How Does Google Sheets work?

We all have used Google Sheets but never thought of how actually does it work so effectively with collaborative editing too. Designing Sheets is not as simple as designing a google doc keeping into consideration the numerous advanced functionalities that sheets provide which happen to be far more complex due to the numerous functionalities it provides, so this blog focuses on the High-Level Designing Of Google Sheet and is written for all levels of experienced people.

Questions To Be Asked to yourself before you dive into design:

Question 1: If I had to recreate something like Google Sheets from scratch, which database would you prefer: Relational Databases or Non-Relational? Which of these will be more effective.

Answer: If you are thinking of a large scaling app then yes you should go for NOSQL, as storing the row/column data and continuous CRUD operations would be highly scalable in NOSQL then RDBMS.

Question 2: What sheet operations you need to focus on mainly for our design?

Answer: In our case we are paying attention to the basic CRUD operations on sheet, including Collaborative editing.

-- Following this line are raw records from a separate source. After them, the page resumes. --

-- pv_equiv track=rewrite | github.com/kylejones200/predictive-maintenance-with-time-series-in-python-using-pca-statistics-and-lstms | predictive_maintenance_RUL.py | get_state_blocks
-- ===== SOURCE A (Python) =====
-- def get_state_blocks(y_vals, x_vals):
--     blocks = []
--     current = y_vals[0]
--     start = x_vals[0]
--     for i in range(1, len(y_vals)):
--         if y_vals[i] != current:
--             blocks.append((current, start, x_vals[i]))
--             start = x_vals[i]
--             current = y_vals[i]
--     blocks.append((current, start, x_vals[-1]))
--     return blocks
-- ===== SOURCE B (Python) =====
-- def get_state_blocks(y_vals, x_vals):
--     # boundary decomposition: collect block-start indices, then emit one block per boundary
--     bounds = [0] + [i for i in range(1, len(y_vals)) if y_vals[i] != y_vals[i - 1]]
--     ends = [x_vals[b] for b in bounds[1:]] + [x_vals[-1]]
--     return [(y_vals[b], x_vals[b], e) for b, e in zip(bounds, ends)]
-- ===== Notes on version B (the rewrite author's own statement) =====
-- stated objective: alternative
-- what changed: Replaces A's single stateful scan (running current/start mutated in a loop) by a two-pass boundary decomposition: first compute the list of block-start indices, then emit one (value, start_x, end_x) triple per boundary with the next boundary's x as the end.
import Mathlib
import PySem

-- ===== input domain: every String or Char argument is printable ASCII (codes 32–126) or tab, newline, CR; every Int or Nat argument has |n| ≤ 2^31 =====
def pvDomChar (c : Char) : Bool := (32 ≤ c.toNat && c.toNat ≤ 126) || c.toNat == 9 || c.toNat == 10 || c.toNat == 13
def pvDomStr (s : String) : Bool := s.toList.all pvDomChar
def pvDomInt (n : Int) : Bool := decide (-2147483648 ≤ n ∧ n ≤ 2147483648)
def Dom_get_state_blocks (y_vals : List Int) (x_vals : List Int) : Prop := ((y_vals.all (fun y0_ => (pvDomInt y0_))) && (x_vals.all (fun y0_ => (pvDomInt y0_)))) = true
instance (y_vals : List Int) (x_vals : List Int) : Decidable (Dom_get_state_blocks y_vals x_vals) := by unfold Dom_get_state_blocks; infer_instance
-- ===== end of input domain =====

-- B replaces A's single stateful scan by a two-pass boundary decomposition (same O(n) cost, different structure).


-- ===== PORT A =====
-- literal port of A: one fold over range(1, len(y)) carrying (blocks, current, start)
def get_state_blocks (y_vals : List Int) (x_vals : List Int) : List (Int × Int × Int) :=
  let st := (PySem.List.pyRange 1 (PySem.List.len y_vals) 1).foldl
    (fun (acc : List (Int × Int × Int) × Int × Int) i =>
      if PySem.List.pyGetD y_vals i 0 ≠ acc.2.1 then
        (acc.1 ++ [(acc.2.1, acc.2.2, PySem.List.pyGetD x_vals i 0)],
         PySem.List.pyGetD y_vals i 0, PySem.List.pyGetD x_vals i 0)
      else acc)
    ([], PySem.List.pyGetD y_vals 0 0, PySem.List.pyGetD x_vals 0 0)
  st.1 ++ [(st.2.1, st.2.2, PySem.List.pyGetD x_vals (-1) 0)]

-- ===== PORT B =====
-- literal port of B: boundary indices, then end-x list, then zip/map
def get_state_blocks_alt (y_vals : List Int) (x_vals : List Int) : List (Int × Int × Int) :=
  let bounds : List Int :=
    0 :: (PySem.List.pyRange 1 (PySem.List.len y_vals) 1).filter
      (fun i => PySem.List.pyGetD y_vals i 0 ≠ PySem.List.pyGetD y_vals (i - 1) 0)
  let ends : List Int :=
    (PySem.List.slice bounds (some 1) none).map (fun b => PySem.List.pyGetD x_vals b 0)
      ++ [PySem.List.pyGetD x_vals (-1) 0]
  (bounds.zip ends).map (fun be => (PySem.List.pyGetD y_vals be.1 0, PySem.List.pyGetD x_vals be.1 0, be.2))

-- ===== PRECONDITION & SPEC =====
-- Pre_: exactly the inputs where Python A returns: nonempty y and x, and every
-- change index i (y[i] != y[i-1]) must be a valid index into x_vals.
def Pre_get_state_blocks (y_vals : List Int) (x_vals : List Int) : Prop :=
  y_vals ≠ [] ∧ x_vals ≠ [] ∧
    ((List.range (y_vals.length - 1)).all
      (fun i => y_vals.getD (i + 1) 0 == y_vals.getD i 0 || decide (i + 1 < x_vals.length))) = true
instance (y_vals : List Int) (x_vals : List Int) : Decidable (Pre_get_state_blocks y_vals x_vals) := by
  unfold Pre_get_state_blocks; infer_instance

def pvWitness_get_state_blocks : List Int × List Int := ([1, 1, 2], [10, 11, 12])

def Spec_get_state_blocks (y_vals : List Int) (x_vals : List Int) (out : List (Int × Int × Int)) : Prop := out = get_state_blocks_alt y_vals x_vals
instance (y_vals : List Int) (x_vals : List Int) (out : List (Int × Int × Int)) : Decidable (Spec_get_state_blocks y_vals x_vals out) := by unfold Spec_get_state_blocks; infer_instance

-- ===== CLAIM (what is proved, stated in full; the proofs are below) =====
def Claim_equal_get_state_blocks : Prop := ∀ (y_vals : List Int) (x_vals : List Int), Dom_get_state_blocks y_vals x_vals → Pre_get_state_blocks y_vals x_vals → Spec_get_state_blocks y_vals x_vals (get_state_blocks y_vals x_vals)

-- ===== LEMMAS AND PROOFS =====

-- common normal form: the block list emitted from a current block (c, s) and the
-- remaining change indices
def pvEmit (y_vals x_vals : List Int) (c s : Int) : List Int → List (Int × Int × Int)
  | [] => [(c, s, PySem.List.pyGetD x_vals (-1) 0)]
  | i :: rest =>
      (c, s, PySem.List.pyGetD x_vals i 0) ::
        pvEmit y_vals x_vals (PySem.List.pyGetD y_vals i 0) (PySem.List.pyGetD x_vals i 0) rest

lemma pvB_emit (y_vals x_vals : List Int) :
    ∀ (L : List Int) (b : Int),
      ((b :: L).zip ((L.map (fun b => PySem.List.pyGetD x_vals b 0)) ++ [PySem.List.pyGetD x_vals (-1) 0])).map
          (fun be => (PySem.List.pyGetD y_vals be.1 0, PySem.List.pyGetD x_vals be.1 0, be.2))
        = pvEmit y_vals x_vals (PySem.List.pyGetD y_vals b 0) (PySem.List.pyGetD x_vals b 0) L := by
  intro L
  induction L with
  | nil => intro b; simp [pvEmit]
  | cons i rest ih => intro b; simp [pvEmit, ih i]

lemma pvA_fold (y_vals x_vals : List Int) (n : Int) :
    ∀ (k : Nat) (a : Int), (n - a).toNat = k → 1 ≤ a →
      ∀ (blocks : List (Int × Int × Int)) (s : Int),
        (let st := (PySem.List.pyRange a n 1).foldl
            (fun (acc : List (Int × Int × Int) × Int × Int) i =>
              if PySem.List.pyGetD y_vals i 0 ≠ acc.2.1 then
                (acc.1 ++ [(acc.2.1, acc.2.2, PySem.List.pyGetD x_vals i 0)],
                 PySem.List.pyGetD y_vals i 0, PySem.List.pyGetD x_vals i 0)
              else acc)
            (blocks, PySem.List.pyGetD y_vals (a - 1) 0, s)
         st.1 ++ [(st.2.1, st.2.2, PySem.List.pyGetD x_vals (-1) 0)])
        = blocks ++ pvEmit y_vals x_vals (PySem.List.pyGetD y_vals (a - 1) 0) s
            ((PySem.List.pyRange a n 1).filter
              (fun i => PySem.List.pyGetD y_vals i 0 ≠ PySem.List.pyGetD y_vals (i - 1) 0)) := by
  intro k
  induction k with
  | zero =>
      intro a hk _ blocks s
      rw [PySem.List.pyRange_one_eq_nil (by omega)]
      simp [pvEmit]
  | succ k ih =>
      intro a hk ha blocks s
      have hlt : a < n := by omega
      rw [PySem.List.pyRange_one_cons hlt]
      simp only [List.foldl_cons, List.filter_cons]
      by_cases hch : PySem.List.pyGetD y_vals a 0 = PySem.List.pyGetD y_vals (a - 1) 0
      · have H := ih (a + 1) (by omega) (by omega) blocks s
        simp only [show a + 1 - 1 = a from by ring] at H
        rw [hch] at H
        simpa [hch] using H
      · have H := ih (a + 1) (by omega) (by omega)
          (blocks ++ [(PySem.List.pyGetD y_vals (a - 1) 0, s, PySem.List.pyGetD x_vals a 0)])
          (PySem.List.pyGetD x_vals a 0)
        simp only [show a + 1 - 1 = a from by ring] at H
        simpa [hch, pvEmit] using H

-- ===== VERDICT (by name: the statement is the Claim_ definition above) =====
theorem get_state_blocks_spec : Claim_equal_get_state_blocks := by
  intro y_vals x_vals _ _
  unfold Spec_get_state_blocks
  simp only [get_state_blocks, get_state_blocks_alt, PySem.List.slice_from_one, List.tail_cons]
  rw [pvB_emit y_vals x_vals _ 0]
  have := pvA_fold y_vals x_vals (PySem.List.len y_vals)
    (PySem.List.len y_vals - 1).toNat 1 rfl (by omega) [] (PySem.List.pyGetD x_vals 0 0)
  simp only [show (1 : Int) - 1 = 0 from by ring, List.nil_append] at this
  exact this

Collaborative editing in layman terms is just multiple users contributing/sharing the same resource at the same time. But it is not easy to implement as it sounds like, because of numerous factors that we need to consider while we are in the process to design it for a large number of users.

Question 3: How many requests are we currently serving?

Answer: We are currently focusing on the DB design and handling the basic functionalities first and then scaling it accordingly.

There are more under the hood questions that must arise inside your mind:

1. How will we implement Collaborative editing functionality keeping in mind the consistency issues?
2. Will sheets allow an auto-save kind of feature?

Having answered those questions let's get our hands dirty now by tweaking into the database designing.

Database Designing

Let's now dive into the design and talk about the DB design and usage first.

So as a Google Sheet we are talking about rows and columns extensively, and it is far much harder than implementing a DB for google docs.

Here is the sample which could potentially be one of the first few thoughts in the mind of a developer while thinking of a relational design.

This design is a highly relatable design that we can easily land to while building our first few solutions. But is this efficient with so many continuous updates? Is this good with fetching data? The answer is a BIG NO.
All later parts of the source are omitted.